-- pv_equiv track=rewrite | github.com/shah541-g/Problem-Solving | src/Previous/Eleventh_June/Noshad/main.py | move_spaces_to_end_optimized
-- ===== SOURCE A (Python) =====
-- def move_spaces_to_end_optimized(s: str) -> str:
--   spaces_count = 0
--   new_s = list()
--
--   for char in s:
--     if char == " ":
--       spaces_count += 1
--     else:
--       new_s.append(char)
--
--   new_s.extend([" "] * spaces_count)
--
--   return "".join(new_s)
-- ===== SOURCE B (Python) =====
-- def move_spaces_to_end_optimized(s: str) -> str:
--     return "".join(sorted(s, key=lambda c: c == " "))
-- ===== Notes on version B (the rewrite author's own statement) =====
-- stated objective: idiomatic
-- what changed: Replaces the explicit counting loop plus padding step by a single stable sort on the boolean key c == ' ', which pushes spaces to the end while stability preserves the order of the other characters.
import Mathlib
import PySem

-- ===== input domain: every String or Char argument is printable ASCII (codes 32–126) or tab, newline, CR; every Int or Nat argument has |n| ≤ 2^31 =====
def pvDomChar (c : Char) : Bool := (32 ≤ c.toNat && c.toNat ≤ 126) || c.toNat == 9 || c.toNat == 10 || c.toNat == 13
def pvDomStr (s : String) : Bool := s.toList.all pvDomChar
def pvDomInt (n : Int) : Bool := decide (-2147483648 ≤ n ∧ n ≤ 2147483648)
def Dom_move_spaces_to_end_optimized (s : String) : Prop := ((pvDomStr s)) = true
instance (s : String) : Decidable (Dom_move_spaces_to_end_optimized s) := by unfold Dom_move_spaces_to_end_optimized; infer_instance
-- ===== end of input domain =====

-- B replaces A's counting loop + padding by one stable sort on the key (c == ' '): more idiomatic, same result.


-- ===== PORT A =====
-- loop over the characters, counting spaces and appending non-spaces; then pad with the counted spaces
def move_spaces_to_end_optimized (s : String) : String :=
  let r := s.toList.foldl
    (fun (st : Nat × List Char) char =>
      if char = ' ' then (st.1 + 1, st.2) else (st.1, st.2 ++ [char]))
    (0, [])
  String.mk (r.2 ++ List.replicate r.1 ' ')

-- ===== PORT B =====
-- "".join(sorted(s, key=lambda c: c == " ")): stable sort on the boolean key; joining the
-- resulting one-character strings is exactly String.mk of the sorted character list
def move_spaces_to_end_optimized_alt (s : String) : String :=
  String.mk (PySem.List.sorted s.toList (fun c => c == ' ') false)

-- ===== PRECONDITION & SPEC =====
def Spec_move_spaces_to_end_optimized (s : String) (out : String) : Prop := out = move_spaces_to_end_optimized_alt s
instance (s : String) (out : String) : Decidable (Spec_move_spaces_to_end_optimized s out) := by unfold Spec_move_spaces_to_end_optimized; infer_instance

-- ===== CLAIM (what is proved, stated in full; the proofs are below) =====
def Claim_equal_move_spaces_to_end_optimized : Prop := ∀ (s : String), Dom_move_spaces_to_end_optimized s → Spec_move_spaces_to_end_optimized s (move_spaces_to_end_optimized s)

-- ===== LEMMAS AND PROOFS =====

-- A's loop, characterised: after the whole pass the counter is the number of spaces and the
-- accumulator is the subsequence of non-space characters.
theorem pvFoldA (l : List Char) : ∀ (n : Nat) (acc : List Char),
    l.foldl (fun (st : Nat × List Char) char =>
      if char = ' ' then (st.1 + 1, st.2) else (st.1, st.2 ++ [char])) (n, acc)
    = (n + l.count ' ', acc ++ l.filter (fun c => !(c == ' '))) := by
  induction l with
  | nil => intro n acc; simp
  | cons c t ih =>
    intro n acc
    by_cases hc : c = ' '
    · subst hc; simp [List.foldl_cons, ih]; omega
    · simp [List.foldl_cons, hc, ih]

theorem pvInsertBy_cons (b : Char → Char → Bool) (x y : Char) (ys : List Char) :
    PySem.List.insertBy b x (y :: ys)
      = if b x y then x :: y :: ys else y :: PySem.List.insertBy b x ys := by
  simp [PySem.List.insertBy]

-- inserting x before-the-first-hit into ns ++ sps, where x goes after all of ns and before all of sps
theorem pvInsertBy_mid (b : Char → Char → Bool) (x : Char) (ns sps : List Char)
    (h1 : ∀ a ∈ ns, b x a = false) (h2 : ∀ a ∈ sps, b x a = true) :
    PySem.List.insertBy b x (ns ++ sps) = ns ++ x :: sps := by
  induction ns with
  | nil =>
    cases sps with
    | nil => simp [PySem.List.insertBy]
    | cons s t => simp [pvInsertBy_cons, h2 s (by simp)]
  | cons a t ih =>
    have hx : b x a = false := h1 a (by simp)
    simp [pvInsertBy_cons, hx]
    exact ih (fun a ha => h1 a (by simp [ha]))

-- invariant of the insertion sort with key (c == ' '): starting from non-spaces ++ spaces it
-- stays in that shape, appending non-spaces to the first block and spaces to the second
theorem pvSortLoop (l : List Char) : ∀ (ns : List Char) (n : Nat),
    (∀ c ∈ ns, (c == ' ') = false) →
    l.foldl (fun acc x =>
        PySem.List.insertBy (fun a b => decide ((a == ' ') < (b == ' '))) x acc)
      (ns ++ List.replicate n ' ')
    = (ns ++ l.filter (fun c => !(c == ' '))) ++ List.replicate (n + l.count ' ') ' ' := by
  induction l with
  | nil => intro ns n _; simp
  | cons c t ih =>
    intro ns n hns
    by_cases hc : c = ' '
    · subst hc
      have : PySem.List.insertBy (fun a b => decide ((a == ' ') < (b == ' '))) ' '
          (ns ++ List.replicate n ' ') = (ns ++ List.replicate n ' ') ++ [' '] := by
        apply PySem.List.insertBy_of_forall_not_before
        intro y _
        simp [Bool.lt_iff]
      rw [List.foldl_cons, this]
      have hrep : (ns ++ List.replicate n ' ') ++ [' '] = ns ++ List.replicate (n + 1) ' ' := by
        simp [List.replicate_succ']
      rw [hrep, ih ns (n + 1) hns]
      simp
      omega
    · have hkey : (c == ' ') = false := by simp [hc]
      have : PySem.List.insertBy (fun a b => decide ((a == ' ') < (b == ' '))) c
          (ns ++ List.replicate n ' ') = (ns ++ [c]) ++ List.replicate n ' ' := by
        rw [pvInsertBy_mid]
        · simp
        · intro a ha; simp [hkey, hns a ha]
        · intro a ha
          have : a = ' ' := List.eq_of_mem_replicate ha
          simp [this, Bool.lt_iff, hkey]
      have hns' : ∀ d ∈ ns ++ [c], (d == ' ') = false := by
        intro d hd
        rcases List.mem_append.mp hd with h | h
        · exact hns d h
        · simp at h; simp [h, hkey]
      rw [List.foldl_cons, this, ih (ns ++ [c]) n hns']
      simp [hkey, hc]

theorem pvSorted_eq (l : List Char) :
    PySem.List.sorted l (fun c => c == ' ') false
      = l.filter (fun c => !(c == ' ')) ++ List.replicate (l.count ' ') ' ' := by
  have h := pvSortLoop l [] 0 (by simp)
  simpa [PySem.List.sorted] using h

-- ===== VERDICT (by name: the statement is the Claim_ definition above) =====
theorem move_spaces_to_end_optimized_spec : Claim_equal_move_spaces_to_end_optimized := by
  intro s _
  unfold Spec_move_spaces_to_end_optimized move_spaces_to_end_optimized move_spaces_to_end_optimized_alt
  rw [pvSorted_eq, pvFoldA]
  simp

----

→ **PROBLEM DETAILS**:
The lines to return are those holding the string "what" anywhere in the listing above.

→ **RESPONSE TO THIS TASK**:
-- what changed: Replaces the explicit counting loop plus padding step by a single stable sort on the boolean key c == ' ', which pushes spaces to the end while stability preserves the order of the other characters.
-- ===== CLAIM (what is proved, stated in full; the proofs are below) =====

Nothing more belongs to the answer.